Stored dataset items

-- pv_equiv track=rewrite | github.com/wennroy/Leetcode | 数学/667优美的排列II.py | constructArray
-- ===== SOURCE A (Python) =====
-- from typing import List
--
-- def constructArray(n: int, k: int) -> List[int]:
--     ans = []
--     l, r = 1, n
--     is_left = True
--     while k > 1:
--         if is_left:
--             ans.append(l)
--             l += 1
--             is_left = False
--         else:
--             ans.append(r)
--             r -= 1
--             is_left = True
--         k -= 1
--
--     if is_left:
--         for i in range(l, r + 1):
--             ans.append(i)
--     else:
--         for i in range(r, l - 1, -1):
--             ans.append(i)
--
--     return ans
-- ===== SOURCE B (Python) =====
-- def constructArray(n, k):
--     half = k - 1 if k > 1 else 0
--     nlow = (half + 1) // 2
--     nhigh = half // 2
--     lows = list(range(1, 1 + nlow))
--     highs = list(range(n, n - nhigh, -1))
--     prefix = [x for p in zip(lows, highs) for x in p] + lows[nhigh:]
--     if half % 2 == 0:
--         tail = list(range(1 + nlow, n - nhigh + 1))
--     else:
--         tail = list(range(n - nhigh, nlow, -1))
--     return prefix + tail
-- ===== Notes on version B (the rewrite author's own statement) =====
-- stated objective: alternative
-- what changed: Replaces A's single stateful alternating-pointer while-loop by a closed-form count split (nlow/nhigh from k-1), building the two monotone runs as ranges and merging them by zip-and-flatten plus the leftover low, then one range for the tail.
import Mathlib
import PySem

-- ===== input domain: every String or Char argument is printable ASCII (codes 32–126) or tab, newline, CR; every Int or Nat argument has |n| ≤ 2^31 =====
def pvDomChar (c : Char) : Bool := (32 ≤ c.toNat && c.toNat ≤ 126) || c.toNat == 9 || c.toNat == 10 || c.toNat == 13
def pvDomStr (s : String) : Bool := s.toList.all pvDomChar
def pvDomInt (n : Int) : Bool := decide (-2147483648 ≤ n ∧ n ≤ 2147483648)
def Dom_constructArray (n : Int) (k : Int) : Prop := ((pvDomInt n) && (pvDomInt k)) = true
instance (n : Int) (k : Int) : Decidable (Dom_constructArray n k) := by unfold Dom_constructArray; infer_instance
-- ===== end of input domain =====

-- B replaces A's stateful alternating-pointer loop by a closed-form count split: two
-- monotone ranges merged by zip-and-flatten plus the leftover low, then one range tail
-- (objective: alternative decomposition, same cost).

-- ===== PORT A =====
-- the while-loop of A: fuel = number of remaining iterations (k-1 when k>1);
-- returns (appended elements, final l, final r, final is_left)
def pvALoop : Nat → Int → Int → Bool → List Int × Int × Int × Bool
  | 0, l, r, il => ([], l, r, il)
  | m+1, l, r, il =>
    if il then
      let p := pvALoop m (l+1) r false
      (l :: p.1, p.2)
    else
      let p := pvALoop m l (r-1) true
      (r :: p.1, p.2)

def constructArray (n : Int) (k : Int) : List Int :=
  let p := pvALoop (k-1).toNat 1 n true
  let l := p.2.1
  let r := p.2.2.1
  let il := p.2.2.2
  p.1 ++ (if il then PySem.List.pyRange l (r+1) 1 else PySem.List.pyRange r (l-1) (-1))

-- ===== PORT B =====
def constructArray_alt (n : Int) (k : Int) : List Int :=
  let half : Int := if 1 < k then k - 1 else 0
  let nlow := PySem.Int.floordiv (half + 1) 2
  let nhigh := PySem.Int.floordiv half 2
  let lows := PySem.List.pyRange 1 (1 + nlow) 1
  let highs := PySem.List.pyRange n (n - nhigh) (-1)
  let pre := (lows.zip highs).flatMap (fun p => [p.1, p.2]) ++ PySem.List.slice lows (some nhigh) none
  let tail := if PySem.Int.mod half 2 = 0 then PySem.List.pyRange (1 + nlow) (n - nhigh + 1) 1
              else PySem.List.pyRange (n - nhigh) nlow (-1)
  pre ++ tail

-- ===== PRECONDITION & SPEC =====
def Spec_constructArray (n : Int) (k : Int) (out : List Int) : Prop := out = constructArray_alt n k
instance (n : Int) (k : Int) (out : List Int) : Decidable (Spec_constructArray n k out) := by unfold Spec_constructArray; infer_instance

-- ===== CLAIM (what is proved, stated in full; the proofs are below) =====
def Claim_equal_constructArray : Prop := ∀ (n : Int) (k : Int), Dom_constructArray n k → Spec_constructArray n k (constructArray n k)

-- ===== LEMMAS AND PROOFS =====

-- the sequence of values A's loop appends, as a function of fuel/state
def pvMix : Nat → Int → Int → Bool → List Int
  | 0, _, _, _ => []
  | m+1, l, r, true => l :: pvMix m (l+1) r false
  | m+1, l, r, false => r :: pvMix m l (r-1) true

theorem pvALoop_eq (m : Nat) : ∀ (l r : Int) (il : Bool),
    pvALoop m l r il =
      (pvMix m l r il,
       l + (if il then (((m+1)/2 : Nat) : Int) else ((m/2 : Nat) : Int)),
       r - (if il then ((m/2 : Nat) : Int) else (((m+1)/2 : Nat) : Int)),
       if m % 2 = 0 then il else !il) := by
  induction m with
  | zero => intro l r il; cases il <;> simp [pvALoop, pvMix]
  | succ m ih =>
    intro l r il
    cases il with
    | true =>
      simp only [pvALoop, pvMix, if_pos, ih (l+1) r false, Bool.false_eq_true, if_false,
        Bool.not_false, Bool.not_true, Prod.mk.injEq]
      refine ⟨trivial, by omega, trivial, ?_⟩
      rcases Nat.mod_two_eq_zero_or_one m with h | h
      · have h' : (m+1) % 2 = 1 := by omega
        simp [h, h']
      · have h' : (m+1) % 2 = 0 := by omega
        simp [h, h']
    | false =>
      simp only [pvALoop, pvMix, ih l (r-1) true, Bool.false_eq_true, if_false, if_true,
        Bool.not_false, Bool.not_true, Prod.mk.injEq]
      refine ⟨trivial, trivial, by omega, ?_⟩
      rcases Nat.mod_two_eq_zero_or_one m with h | h
      · have h' : (m+1) % 2 = 1 := by omega
        simp [h, h']
      · have h' : (m+1) % 2 = 0 := by omega
        simp [h, h']

theorem pvMix_even (t : Nat) : ∀ l r : Int,
    pvMix (2*t) l r true =
      ((PySem.List.pyRange l (l + (t:Int)) 1).zip (PySem.List.pyRange r (r - (t:Int)) (-1))).flatMap
        (fun p => [p.1, p.2]) := by
  induction t with
  | zero => intro l r; simp [pvMix, PySem.List.pyRange_one_eq_nil]
  | succ t ih =>
    intro l r
    have h2 : 2*(t+1) = (2*t)+1+1 := by omega
    rw [h2, show (((t:Nat)+1 : Nat):Int) = (t:Int)+1 by push_cast; ring]
    show l :: r :: pvMix (2*t) (l+1) (r-1) true = _
    rw [ih (l+1) (r-1)]
    conv_rhs => rw [PySem.List.pyRange_one_cons (by omega),
                    PySem.List.pyRange_neg_one_cons (by omega)]
    simp only [List.zip_cons_cons, List.flatMap_cons]
    rw [show l + ((t:Int)+1) = (l+1) + (t:Int) by ring,
        show r - ((t:Int)+1) = (r-1) - (t:Int) by ring]
    simp

theorem pvMix_odd (t : Nat) : ∀ l r : Int,
    pvMix (2*t+1) l r true = pvMix (2*t) l r true ++ [l + (t:Int)] := by
  induction t with
  | zero => intro l r; simp [pvMix]
  | succ t ih =>
    intro l r
    have h2 : 2*(t+1)+1 = (2*t+1)+1+1 := by omega
    have h3 : 2*(t+1) = (2*t)+1+1 := by omega
    rw [h2, h3]
    show l :: r :: pvMix (2*t+1) (l+1) (r-1) true = (l :: r :: pvMix (2*t) (l+1) (r-1) true) ++ _
    rw [ih (l+1) (r-1)]
    push_cast
    simp only [List.cons_append]
    ring_nf

theorem pvZip_snoc {α β : Type} (xs : List α) (x : α) (ys : List β) (h : ys.length ≤ xs.length) :
    (xs ++ [x]).zip ys = xs.zip ys := by
  induction xs generalizing ys with
  | nil => cases ys with
    | nil => simp
    | cons y ys => simp at h
  | cons a xs ih => cases ys with
    | nil => simp
    | cons y ys => simp only [List.cons_append, List.zip_cons_cons]; rw [ih ys (by simpa using h)]

-- ===== VERDICT (by name: the statement is the Claim_ definition above) =====
theorem constructArray_spec : Claim_equal_constructArray := by
  intro n k _
  unfold Spec_constructArray constructArray constructArray_alt
  obtain ⟨m, hm⟩ : ∃ m : Nat, (k-1).toNat = m := ⟨_, rfl⟩
  have hhalf : (if 1 < k then k - 1 else 0) = (m : Int) := by
    split_ifs with h <;> omega
  have hnlow : PySem.Int.floordiv ((m:Int) + 1) 2 = (((m+1)/2 : Nat) : Int) := by
    rw [PySem.Int.floordiv_eq_ediv_of_pos (by omega)]; omega
  have hnhigh : PySem.Int.floordiv (m:Int) 2 = ((m/2 : Nat) : Int) := by
    rw [PySem.Int.floordiv_eq_ediv_of_pos (by omega)]; omega
  have hmod : PySem.Int.mod (m:Int) 2 = ((m % 2 : Nat) : Int) := by
    rw [PySem.Int.mod_eq_emod_of_pos (by omega)]; omega
  simp only [hm, hhalf, hnlow, hnhigh, hmod, pvALoop_eq, if_true]
  rcases Nat.mod_two_eq_zero_or_one m with hp | hp
  · -- m even
    obtain ⟨t, rfl⟩ : ∃ t, m = 2*t := ⟨m/2, by omega⟩
    have e1 : (2*t+1)/2 = t := by omega
    have e2 : (2*t)/2 = t := by omega
    simp only [e1, e2, hp, Nat.cast_zero, Bool.not_true, if_pos]
    norm_num
    rw [pvMix_even t 1 n]
    have hlen : (PySem.List.pyRange 1 (1 + (t:Int)) 1).length = t := by
      rw [PySem.List.length_pyRange_one]; omega
    rw [List.drop_of_length_le (le_of_eq hlen), List.nil_append]
  · -- m odd
    obtain ⟨t, rfl⟩ : ∃ t, m = 2*t+1 := ⟨m/2, by omega⟩
    have e1 : (2*t+1+1)/2 = t+1 := by omega
    have e2 : (2*t+1)/2 = t := by omega
    simp only [e1, e2, hp, Nat.cast_one, Bool.not_true]
    norm_num
    rw [pvMix_odd t 1 n]
    have hsnoc : PySem.List.pyRange 1 (1 + ((t:Int)+1)) 1
        = PySem.List.pyRange 1 (1 + (t:Int)) 1 ++ [1 + (t:Int)] := by
      have h := PySem.List.pyRange_one_succ_right (a := (1:Int)) (b := 1 + (t:Int)) (by omega)
      rw [show (1 + ((t:Int)+1)) = (1 + (t:Int)) + 1 by ring, h]
    have hlen : (PySem.List.pyRange 1 (1 + (t:Int)) 1).length = t := by
      rw [PySem.List.length_pyRange_one]; omega
    have hlenhi : (PySem.List.pyRange n (n - (t:Int)) (-1)).length = t := by
      rw [PySem.List.length_pyRange_neg_one]; omega
    rw [hsnoc, pvZip_snoc _ _ _ (by rw [hlen, hlenhi]),
        List.drop_left' hlen, pvMix_even t 1 n, List.append_assoc]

* _ABOUT THIS TASK_
Your answer should consist of the lines from the line with "nhigh, nlow, -1))" to the line with "def pvDomChar (c" above, repeated exactly, both ends included.

* _YOUR SOLUTION_
--         tail = list(range(n - nhigh, nlow, -1))
--     return prefix + tail
-- ===== Notes on version B (the rewrite author's own statement) =====
-- stated objective: alternative
-- what changed: Replaces A's single stateful alternating-pointer while-loop by a closed-form count split (nlow/nhigh from k-1), building the two monotone runs as ranges and merging them by zip-and-flatten plus the leftover low, then one range for the tail.
import Mathlib
import PySem

-- ===== input domain: every String or Char argument is printable ASCII (codes 32–126) or tab, newline, CR; every Int or Nat argument has |n| ≤ 2^31 =====
def pvDomChar (c : Char) : Bool := (32 ≤ c.toNat && c.toNat ≤ 126) || c.toNat == 9 || c.toNat == 10 || c.toNat == 13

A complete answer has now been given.